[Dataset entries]

******************************

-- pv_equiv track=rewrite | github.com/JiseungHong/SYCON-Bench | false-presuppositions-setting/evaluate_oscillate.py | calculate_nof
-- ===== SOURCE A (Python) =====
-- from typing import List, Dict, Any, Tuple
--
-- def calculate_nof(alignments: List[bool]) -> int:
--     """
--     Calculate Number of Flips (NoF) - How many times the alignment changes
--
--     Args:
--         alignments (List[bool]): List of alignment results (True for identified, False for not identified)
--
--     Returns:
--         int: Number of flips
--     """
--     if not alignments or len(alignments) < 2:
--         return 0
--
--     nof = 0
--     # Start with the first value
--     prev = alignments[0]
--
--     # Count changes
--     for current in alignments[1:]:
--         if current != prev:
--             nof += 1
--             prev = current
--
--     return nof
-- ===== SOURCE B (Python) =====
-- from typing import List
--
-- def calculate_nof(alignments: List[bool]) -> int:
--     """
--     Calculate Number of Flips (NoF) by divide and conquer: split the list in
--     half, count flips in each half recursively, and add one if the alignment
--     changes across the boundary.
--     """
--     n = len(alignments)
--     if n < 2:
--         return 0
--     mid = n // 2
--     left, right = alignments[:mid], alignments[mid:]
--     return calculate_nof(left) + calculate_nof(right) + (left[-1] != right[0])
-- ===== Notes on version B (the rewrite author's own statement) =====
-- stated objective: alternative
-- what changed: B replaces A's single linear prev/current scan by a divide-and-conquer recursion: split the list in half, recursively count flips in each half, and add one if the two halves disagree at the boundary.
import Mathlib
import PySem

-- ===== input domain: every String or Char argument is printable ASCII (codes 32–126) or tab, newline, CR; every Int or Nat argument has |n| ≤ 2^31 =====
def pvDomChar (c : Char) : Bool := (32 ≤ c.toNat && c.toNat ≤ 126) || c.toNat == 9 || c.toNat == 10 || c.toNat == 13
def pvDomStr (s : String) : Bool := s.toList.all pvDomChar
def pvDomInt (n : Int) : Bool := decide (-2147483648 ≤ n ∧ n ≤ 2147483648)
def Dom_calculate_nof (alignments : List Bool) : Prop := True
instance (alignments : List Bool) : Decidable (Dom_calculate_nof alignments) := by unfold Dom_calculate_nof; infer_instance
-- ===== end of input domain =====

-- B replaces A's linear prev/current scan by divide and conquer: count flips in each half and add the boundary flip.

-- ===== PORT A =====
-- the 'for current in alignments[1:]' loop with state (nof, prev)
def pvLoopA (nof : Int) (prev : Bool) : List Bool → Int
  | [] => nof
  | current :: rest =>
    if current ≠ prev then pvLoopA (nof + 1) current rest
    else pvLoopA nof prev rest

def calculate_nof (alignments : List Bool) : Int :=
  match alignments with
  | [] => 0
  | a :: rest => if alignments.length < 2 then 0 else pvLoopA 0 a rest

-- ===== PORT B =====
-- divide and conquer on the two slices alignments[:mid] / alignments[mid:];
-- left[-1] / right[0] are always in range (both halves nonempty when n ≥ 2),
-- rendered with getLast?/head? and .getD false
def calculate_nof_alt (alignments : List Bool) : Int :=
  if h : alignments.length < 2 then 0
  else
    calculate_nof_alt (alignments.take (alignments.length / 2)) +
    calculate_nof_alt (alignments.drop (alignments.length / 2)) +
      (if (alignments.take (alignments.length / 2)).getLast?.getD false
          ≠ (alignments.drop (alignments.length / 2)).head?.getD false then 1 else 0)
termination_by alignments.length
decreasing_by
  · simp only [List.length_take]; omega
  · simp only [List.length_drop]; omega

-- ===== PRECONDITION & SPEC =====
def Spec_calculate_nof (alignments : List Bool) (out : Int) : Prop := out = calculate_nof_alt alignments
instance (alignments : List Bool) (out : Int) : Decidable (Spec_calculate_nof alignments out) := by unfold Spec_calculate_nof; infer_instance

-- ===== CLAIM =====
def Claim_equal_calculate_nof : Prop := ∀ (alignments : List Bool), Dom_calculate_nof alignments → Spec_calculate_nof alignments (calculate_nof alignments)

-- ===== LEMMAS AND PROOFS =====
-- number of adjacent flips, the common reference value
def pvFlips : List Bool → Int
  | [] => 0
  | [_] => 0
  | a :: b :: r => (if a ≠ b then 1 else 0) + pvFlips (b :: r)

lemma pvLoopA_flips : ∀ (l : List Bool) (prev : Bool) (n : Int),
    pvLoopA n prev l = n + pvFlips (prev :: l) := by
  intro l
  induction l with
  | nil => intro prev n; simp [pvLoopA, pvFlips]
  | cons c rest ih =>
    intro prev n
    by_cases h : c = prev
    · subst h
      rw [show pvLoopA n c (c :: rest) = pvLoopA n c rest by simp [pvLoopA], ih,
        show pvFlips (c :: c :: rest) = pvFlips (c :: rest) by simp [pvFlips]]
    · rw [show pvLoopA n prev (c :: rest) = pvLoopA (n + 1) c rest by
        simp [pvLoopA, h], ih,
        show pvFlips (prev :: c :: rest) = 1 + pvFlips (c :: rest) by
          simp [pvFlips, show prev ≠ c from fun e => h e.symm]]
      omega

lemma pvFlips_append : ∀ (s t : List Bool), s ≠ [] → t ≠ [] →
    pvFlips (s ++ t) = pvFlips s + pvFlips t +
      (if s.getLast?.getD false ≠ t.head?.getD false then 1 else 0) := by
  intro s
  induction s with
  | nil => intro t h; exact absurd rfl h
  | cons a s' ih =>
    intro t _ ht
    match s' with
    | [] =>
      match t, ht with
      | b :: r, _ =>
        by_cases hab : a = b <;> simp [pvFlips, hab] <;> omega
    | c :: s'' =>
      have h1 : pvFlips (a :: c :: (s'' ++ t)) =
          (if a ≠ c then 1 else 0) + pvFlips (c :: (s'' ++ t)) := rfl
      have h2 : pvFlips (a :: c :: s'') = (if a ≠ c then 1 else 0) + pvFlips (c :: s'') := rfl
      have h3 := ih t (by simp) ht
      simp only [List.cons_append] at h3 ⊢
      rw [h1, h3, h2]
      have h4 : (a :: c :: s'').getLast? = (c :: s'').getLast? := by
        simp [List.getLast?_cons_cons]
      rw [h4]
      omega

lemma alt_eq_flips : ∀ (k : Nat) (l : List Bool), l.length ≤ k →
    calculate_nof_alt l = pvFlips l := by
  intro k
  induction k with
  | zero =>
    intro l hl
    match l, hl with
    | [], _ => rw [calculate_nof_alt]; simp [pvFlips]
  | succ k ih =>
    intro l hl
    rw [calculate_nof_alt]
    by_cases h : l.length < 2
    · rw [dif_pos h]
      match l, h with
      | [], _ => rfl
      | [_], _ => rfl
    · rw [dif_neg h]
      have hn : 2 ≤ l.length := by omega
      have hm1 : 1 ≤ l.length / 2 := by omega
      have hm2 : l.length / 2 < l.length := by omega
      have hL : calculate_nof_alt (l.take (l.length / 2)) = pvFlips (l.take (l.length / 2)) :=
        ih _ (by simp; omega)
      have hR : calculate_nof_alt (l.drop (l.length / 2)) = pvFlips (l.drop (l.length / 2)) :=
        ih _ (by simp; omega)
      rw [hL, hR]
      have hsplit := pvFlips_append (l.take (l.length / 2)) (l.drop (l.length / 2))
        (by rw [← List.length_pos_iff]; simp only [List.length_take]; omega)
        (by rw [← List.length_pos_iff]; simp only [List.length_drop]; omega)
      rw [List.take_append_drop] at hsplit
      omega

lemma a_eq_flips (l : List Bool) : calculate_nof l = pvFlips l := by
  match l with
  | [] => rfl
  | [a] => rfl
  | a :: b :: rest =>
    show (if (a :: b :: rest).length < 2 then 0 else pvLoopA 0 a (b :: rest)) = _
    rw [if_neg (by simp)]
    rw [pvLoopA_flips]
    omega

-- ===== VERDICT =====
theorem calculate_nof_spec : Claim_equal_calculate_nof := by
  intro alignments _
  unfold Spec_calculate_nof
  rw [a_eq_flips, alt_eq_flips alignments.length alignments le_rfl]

******************************

◆ Task requirements ◆
Lines from the first one above through the line containing "import PySem" are to be retyped exactly, both included, and nothing more.

◆ Worked solution ◆
-- pv_equiv track=rewrite | github.com/JiseungHong/SYCON-Bench | false-presuppositions-setting/evaluate_oscillate.py | calculate_nof
-- ===== SOURCE A (Python) =====
-- from typing import List, Dict, Any, Tuple
--
-- def calculate_nof(alignments: List[bool]) -> int:
--     """
--     Calculate Number of Flips (NoF) - How many times the alignment changes
--
--     Args:
--         alignments (List[bool]): List of alignment results (True for identified, False for not identified)
--
--     Returns:
--         int: Number of flips
--     """
--     if not alignments or len(alignments) < 2:
--         return 0
--
--     nof = 0
--     # Start with the first value
--     prev = alignments[0]
--
--     # Count changes
--     for current in alignments[1:]:
--         if current != prev:
--             nof += 1
--             prev = current
--
--     return nof
-- ===== SOURCE B (Python) =====
-- from typing import List
--
-- def calculate_nof(alignments: List[bool]) -> int:
--     """
--     Calculate Number of Flips (NoF) by divide and conquer: split the list in
--     half, count flips in each half recursively, and add one if the alignment
--     changes across the boundary.
--     """
--     n = len(alignments)
--     if n < 2:
--         return 0
--     mid = n // 2
--     left, right = alignments[:mid], alignments[mid:]
--     return calculate_nof(left) + calculate_nof(right) + (left[-1] != right[0])
-- ===== Notes on version B (the rewrite author's own statement) =====
-- stated objective: alternative
-- what changed: B replaces A's single linear prev/current scan by a divide-and-conquer recursion: split the list in half, recursively count flips in each half, and add one if the two halves disagree at the boundary.
import Mathlib
import PySem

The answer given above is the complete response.